2. Your return when selling the company in the downside scenario may be smaller than if you had bootstrapped it to the same size.

Here’s why: Since venture capitalists must return invested capital to their investors, they need a method of exiting their investments. Typically, when a company stops growing, investors will work with the entrepreneurs to either seek more capital to explore new business opportunities that can stimulate growth (which usually means that the entrepreneur has a smaller portion of the pie) or find a buyer for the company. In either scenario, the company remains on the path to an exit, and entrepreneurs don’t get the opportunity to run the company as a lifestyle business. Simply put, raising VC and chasing the upside case typically eliminates the option to have a lifestyle business.

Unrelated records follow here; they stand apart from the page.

-- pv_equiv track=rewrite | github.com/noant/spawn-cli | src/spawn_cli/ide/_helpers.py | _parse_split_agent_ignore_lines
-- ===== SOURCE A (Python) =====
-- IGNORE_BLOCK_START = "# spawn:start"
--
-- IGNORE_BLOCK_END = "# spawn:end"
--
-- CORE_IGNORE_BLOCK_START = "# spawn:core:start"
--
-- CORE_IGNORE_BLOCK_END = "# spawn:core:end"
--
-- EXT_IGNORE_BLOCK_START = "# spawn:ext:start"
--
-- EXT_IGNORE_BLOCK_END = "# spawn:ext:end"
--
-- def _normalize_ignore_inner_lines(inner: list[str]) -> list[str]:
--     out: list[str] = []
--     seen: set[str] = set()
--     for ln in inner:
--         st = ln.strip()
--         if not st or st.startswith("#"):
--             continue
--         if st not in seen:
--             seen.add(st)
--             out.append(st)
--     return out
--
-- def _block_kind(line_stripped: str) -> str | None:
--     if line_stripped == IGNORE_BLOCK_START:
--         return "legacy"
--     if line_stripped == CORE_IGNORE_BLOCK_START:
--         return "core"
--     if line_stripped == EXT_IGNORE_BLOCK_START:
--         return "ext"
--     return None
--
-- def _end_marker_for(kind: str) -> str:
--     if kind == "legacy":
--         return IGNORE_BLOCK_END
--     if kind == "core":
--         return CORE_IGNORE_BLOCK_END
--     if kind == "ext":
--         return EXT_IGNORE_BLOCK_END
--     raise ValueError(kind)
--
-- def _parse_split_agent_ignore_lines(
--     raw_lines: list[str],
-- ) -> tuple[list[list[str]], list[str], list[str]]:
--     """Split file into user chunks (between blocks), core globs, ext globs.
--
--     Legacy ``# spawn:start`` … ``# spawn:end`` inner lines are discarded (migration).
--     Unclosed blocks: inner runs to EOF.
--     """
--     chunks: list[list[str]] = []
--     core: list[str] = []
--     ext: list[str] = []
--     cur: list[str] = []
--     i = 0
--     n = len(raw_lines)
--     while i < n:
--         kind = _block_kind(raw_lines[i].strip())
--         if kind is None:
--             cur.append(raw_lines[i])
--             i += 1
--             continue
--         if cur:
--             chunks.append(cur)
--             cur = []
--         end_marker = _end_marker_for(kind)
--         j = i + 1
--         inner: list[str] = []
--         while j < n and raw_lines[j].strip() != end_marker:
--             inner.append(raw_lines[j])
--             j += 1
--         if kind == "core":
--             core = _normalize_ignore_inner_lines(inner)
--         elif kind == "ext":
--             ext = _normalize_ignore_inner_lines(inner)
--         # legacy: discard inner
--         i = j + 1 if j < n and raw_lines[j].strip() == end_marker else j
--     if cur:
--         chunks.append(cur)
--     return chunks, core, ext
-- ===== SOURCE B (Python) =====
-- IGNORE_BLOCK_START = "# spawn:start"
-- IGNORE_BLOCK_END = "# spawn:end"
-- CORE_IGNORE_BLOCK_START = "# spawn:core:start"
-- CORE_IGNORE_BLOCK_END = "# spawn:core:end"
-- EXT_IGNORE_BLOCK_START = "# spawn:ext:start"
-- EXT_IGNORE_BLOCK_END = "# spawn:ext:end"
--
--
-- def _normalize_ignore_inner_lines(inner: list[str]) -> list[str]:
--     out: list[str] = []
--     seen: set[str] = set()
--     for ln in inner:
--         st = ln.strip()
--         if not st or st.startswith("#"):
--             continue
--         if st not in seen:
--             seen.add(st)
--             out.append(st)
--     return out
--
--
-- def _block_kind(line_stripped: str) -> str | None:
--     if line_stripped == IGNORE_BLOCK_START:
--         return "legacy"
--     if line_stripped == CORE_IGNORE_BLOCK_START:
--         return "core"
--     if line_stripped == EXT_IGNORE_BLOCK_START:
--         return "ext"
--     return None
--
--
-- def _end_marker_for(kind: str) -> str:
--     if kind == "legacy":
--         return IGNORE_BLOCK_END
--     if kind == "core":
--         return CORE_IGNORE_BLOCK_END
--     return EXT_IGNORE_BLOCK_END
--
--
-- def _parse_split_agent_ignore_lines(
--     raw_lines: list[str],
-- ) -> tuple[list[list[str]], list[str], list[str]]:
--     """Single flat for-loop state machine: mode is None outside blocks, else the block kind."""
--     chunks: list[list[str]] = []
--     core: list[str] = []
--     ext: list[str] = []
--     cur: list[str] = []
--     mode: str | None = None
--     inner: list[str] = []
--     for line in raw_lines:
--         st = line.strip()
--         if mode is None:
--             kind = _block_kind(st)
--             if kind is None:
--                 cur.append(line)
--             else:
--                 if cur:
--                     chunks.append(cur)
--                     cur = []
--                 mode = kind
--                 inner = []
--         elif st == _end_marker_for(mode):
--             if mode == "core":
--                 core = _normalize_ignore_inner_lines(inner)
--             elif mode == "ext":
--                 ext = _normalize_ignore_inner_lines(inner)
--             mode = None
--             inner = []
--         else:
--             inner.append(line)
--     if mode == "core":
--         core = _normalize_ignore_inner_lines(inner)
--     elif mode == "ext":
--         ext = _normalize_ignore_inner_lines(inner)
--     if cur:
--         chunks.append(cur)
--     return chunks, core, ext
-- ===== Notes on version B (the rewrite author's own statement) =====
-- stated objective: idiomatic
-- what changed: Replaced A's index-based outer while with a nested inner index scan for each block by a single flat for-loop state machine over the lines with a mode variable and an inner accumulator.
import Mathlib
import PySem

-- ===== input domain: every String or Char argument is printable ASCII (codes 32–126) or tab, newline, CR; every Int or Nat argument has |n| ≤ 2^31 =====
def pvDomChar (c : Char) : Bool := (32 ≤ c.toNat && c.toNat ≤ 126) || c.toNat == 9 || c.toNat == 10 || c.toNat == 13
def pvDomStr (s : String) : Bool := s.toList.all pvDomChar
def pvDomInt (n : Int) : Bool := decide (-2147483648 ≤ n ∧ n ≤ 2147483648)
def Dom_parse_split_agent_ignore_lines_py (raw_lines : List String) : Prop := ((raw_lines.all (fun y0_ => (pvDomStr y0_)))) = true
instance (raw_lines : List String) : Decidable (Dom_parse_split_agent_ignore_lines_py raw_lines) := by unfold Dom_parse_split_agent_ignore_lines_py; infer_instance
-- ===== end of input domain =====

-- B replaces A's nested index-based scans by one flat for-loop state machine (objective: idiomatic).

-- shared helpers (same-module helpers the two Pythons share verbatim)
def pvBlockKind (s : String) : Option String :=
  if s = "# spawn:start" then some "legacy"
  else if s = "# spawn:core:start" then some "core"
  else if s = "# spawn:ext:start" then some "ext"
  else none

def pvEndMarker (k : String) : String :=
  if k = "legacy" then "# spawn:end"
  else if k = "core" then "# spawn:core:end"
  else "# spawn:ext:end"

-- _normalize_ignore_inner_lines: out/seen accumulators, seen is a Python set
def pvNormGo : List String → List String → PySem.Set String → List String
  | [], out, _ => out
  | ln :: rest, out, seen =>
    let st := PySem.Str.strip ln
    if st = "" || PySem.Str.startswith st "#" then pvNormGo rest out seen
    else if PySem.Set.contains seen st then pvNormGo rest out seen
    else pvNormGo rest (out ++ [st]) (PySem.Set.add seen st)

def pvNorm (inner : List String) : List String := pvNormGo inner [] PySem.Set.empty

-- ===== PORT A =====
-- A's inner while loop (j scan for the end marker) over the suffix after the start line:
-- returns the inner lines and `some rest` of the list after the end marker (none = ran to EOF).
def pvSplitInner (k : String) : List String → List String × Option (List String)
  | [] => ([], none)
  | l :: rest =>
    if PySem.Str.strip l = pvEndMarker k then ([], some rest)
    else
      let p := pvSplitInner k rest
      (l :: p.1, p.2)

theorem pvSplitInner_len (k : String) : ∀ (ls rem : List String),
    (pvSplitInner k ls).2 = some rem → rem.length < ls.length := by
  intro ls
  induction ls with
  | nil => intro rem h; simp [pvSplitInner] at h
  | cons l rest ih =>
    intro rem h
    simp only [pvSplitInner] at h
    split at h
    · simp at h; subst h; simp
    · have := ih rem h
      simp; omega

-- A's outer while loop, index i replaced by the structurally-equal suffix.
def pvALoop : List String → List (List String) → List String → List String → List String →
    List (List String) × List String × List String
  | [], chunks, cur, core, ext => ((if cur = [] then chunks else chunks ++ [cur]), core, ext)
  | l :: rest, chunks, cur, core, ext =>
    match pvBlockKind (PySem.Str.strip l) with
    | none => pvALoop rest chunks (cur ++ [l]) core ext
    | some k =>
      let chunks' := if cur = [] then chunks else chunks ++ [cur]
      let p := pvSplitInner k rest
      let core' := if k = "core" then pvNorm p.1 else core
      let ext' := if k = "ext" then pvNorm p.1 else ext
      match h : p.2 with
      | some rem => pvALoop rem chunks' [] core' ext'
      | none => (chunks', core', ext')
  termination_by ls => ls.length
  decreasing_by
    · simp
    · have := pvSplitInner_len k rest rem h
      simp; omega

def parse_split_agent_ignore_lines_py (raw_lines : List String) :
    List (List String) × List String × List String :=
  pvALoop raw_lines [] [] [] []

-- ===== PORT B =====
-- B's single flat for-loop: mode = none outside blocks, some kind inside; inner accumulates block lines.
def pvBLoop : List String → List (List String) → List String → List String → List String →
    Option String → List String → List (List String) × List String × List String
  | [], chunks, cur, core, ext, mode, inner =>
    let core' := if mode = some "core" then pvNorm inner else core
    let ext' := if mode = some "ext" then pvNorm inner else ext
    ((if cur = [] then chunks else chunks ++ [cur]), core', ext')
  | l :: rest, chunks, cur, core, ext, mode, inner =>
    let st := PySem.Str.strip l
    match mode with
    | none =>
      match pvBlockKind st with
      | none => pvBLoop rest chunks (cur ++ [l]) core ext none inner
      | some k => pvBLoop rest (if cur = [] then chunks else chunks ++ [cur]) [] core ext (some k) []
    | some k =>
      if st = pvEndMarker k then
        pvBLoop rest chunks cur (if k = "core" then pvNorm inner else core)
          (if k = "ext" then pvNorm inner else ext) none []
      else pvBLoop rest chunks cur core ext (some k) (inner ++ [l])

def parse_split_agent_ignore_lines_py_alt (raw_lines : List String) :
    List (List String) × List String × List String :=
  pvBLoop raw_lines [] [] [] [] none []

-- ===== PRECONDITION & SPEC =====
def Spec_parse_split_agent_ignore_lines_py (raw_lines : List String) (out : List (List String) × List String × List String) : Prop := out = parse_split_agent_ignore_lines_py_alt raw_lines
instance (raw_lines : List String) (out : List (List String) × List String × List String) : Decidable (Spec_parse_split_agent_ignore_lines_py raw_lines out) := by unfold Spec_parse_split_agent_ignore_lines_py; infer_instance

-- ===== CLAIM (what is proved, stated in full; the proofs are below) =====
def Claim_equal_parse_split_agent_ignore_lines_py : Prop := ∀ (raw_lines : List String), Dom_parse_split_agent_ignore_lines_py raw_lines → Spec_parse_split_agent_ignore_lines_py raw_lines (parse_split_agent_ignore_lines_py raw_lines)

-- ===== LEMMAS AND PROOFS =====

-- In block mode, B's loop consumes lines exactly up to A's end-marker split point.
theorem pvBLoop_some (k : String) : ∀ (ls inner : List String)
    (chunks : List (List String)) (cur core ext : List String),
    pvBLoop ls chunks cur core ext (some k) inner =
      (let p := pvSplitInner k ls
       let core' := if k = "core" then pvNorm (inner ++ p.1) else core
       let ext' := if k = "ext" then pvNorm (inner ++ p.1) else ext
       match p.2 with
       | some rem => pvBLoop rem chunks cur core' ext' none []
       | none => ((if cur = [] then chunks else chunks ++ [cur]), core', ext')) := by
  intro ls
  induction ls with
  | nil =>
    intro inner chunks cur core ext
    simp [pvBLoop, pvSplitInner]
  | cons l rest ih =>
    intro inner chunks cur core ext
    simp only [pvBLoop, pvSplitInner]
    by_cases h : PySem.Str.strip l = pvEndMarker k
    · simp [h]
    · simp only [h, ite_false]
      rw [ih]
      simp [List.append_assoc]

theorem pvALoop_eq_pvBLoop : ∀ (n : Nat) (ls : List String), ls.length ≤ n →
    ∀ (chunks : List (List String)) (cur core ext : List String),
    pvALoop ls chunks cur core ext = pvBLoop ls chunks cur core ext none [] := by
  intro n
  induction n with
  | zero =>
    intro ls hl chunks cur core ext
    have : ls = [] := List.length_eq_zero_iff.mp (Nat.le_zero.mp hl)
    subst this
    simp [pvALoop, pvBLoop]
  | succ m ih =>
    intro ls hl chunks cur core ext
    match ls with
    | [] => simp [pvALoop, pvBLoop]
    | l :: rest =>
      simp only [pvALoop, pvBLoop]
      match hk : pvBlockKind (PySem.Str.strip l) with
      | none =>
        simp only [List.length_cons] at hl
        exact ih rest (by omega) chunks (cur ++ [l]) core ext
      | some k =>
        simp only []
        rw [pvBLoop_some]
        simp only []
        match hp : (pvSplitInner k rest).2 with
        | some rem =>
          have hlen := pvSplitInner_len k rest rem hp
          simp only [List.length_cons] at hl
          simp only [List.nil_append]
          exact ih rem (by omega) _ [] _ _
        | none => simp

-- ===== VERDICT (by name: the statement is the Claim_ definition above) =====
theorem parse_split_agent_ignore_lines_py_spec : Claim_equal_parse_split_agent_ignore_lines_py := by
  intro raw_lines _
  unfold Spec_parse_split_agent_ignore_lines_py parse_split_agent_ignore_lines_py
    parse_split_agent_ignore_lines_py_alt
  exact pvALoop_eq_pvBLoop raw_lines.length raw_lines le_rfl [] [] [] []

Furthermore, by taking venture capital financing, the entrepreneur’s ownership stake is diluted. The entrepreneur’s share of any sale proceeds is therefore lower than if he had not taken venture financing. This is a fair trade for a venture-scale business, which probably achieves an optimal exit value only through the benefit of relatively large, fast infusions of capital that venture firms can provide. In this instance, the entrepreneur is getting a “smaller piece of a much larger pie.” But for a lifestyle business, particularly one that might have become profitable without venture financing, the dilution entailed in venture financing is probably not a good trade for the entrepreneur.

While venture capital gives entrepreneurs the chance to make lots of money by building big companies, it’s generally not designed to make founders wealthy for starting small companies. Bootstrapping a small company, however, can make founders quite wealthy.

Here’s a simple diagram that illustrates the payout scenarios for fringe companies.

Founders with uncertain future market sizes are the most typical victims of this dilemma. In situations where the market is small today but expected to rapidly grow, the potential scale of a venture is more difficult to predict. At the heart of this issue is an information gap — if you don’t know how big a business can get, it is difficult to choose a financing strategy. You won’t understand the potential scalability of the company until after you raise venture capital and commit to go big or go home.

One way to unravel this issue is to wait on the decision to raise venture capital until knowing the extent to which the company is scalable. For many entrepreneurs, the timing of capital needs won’t afford this luxury, and for others, the prospect of delaying the capital raise is anxiety-provoking. If, however, you can test the market and better understand scalability before charting a financing strategy, this may maximize your return.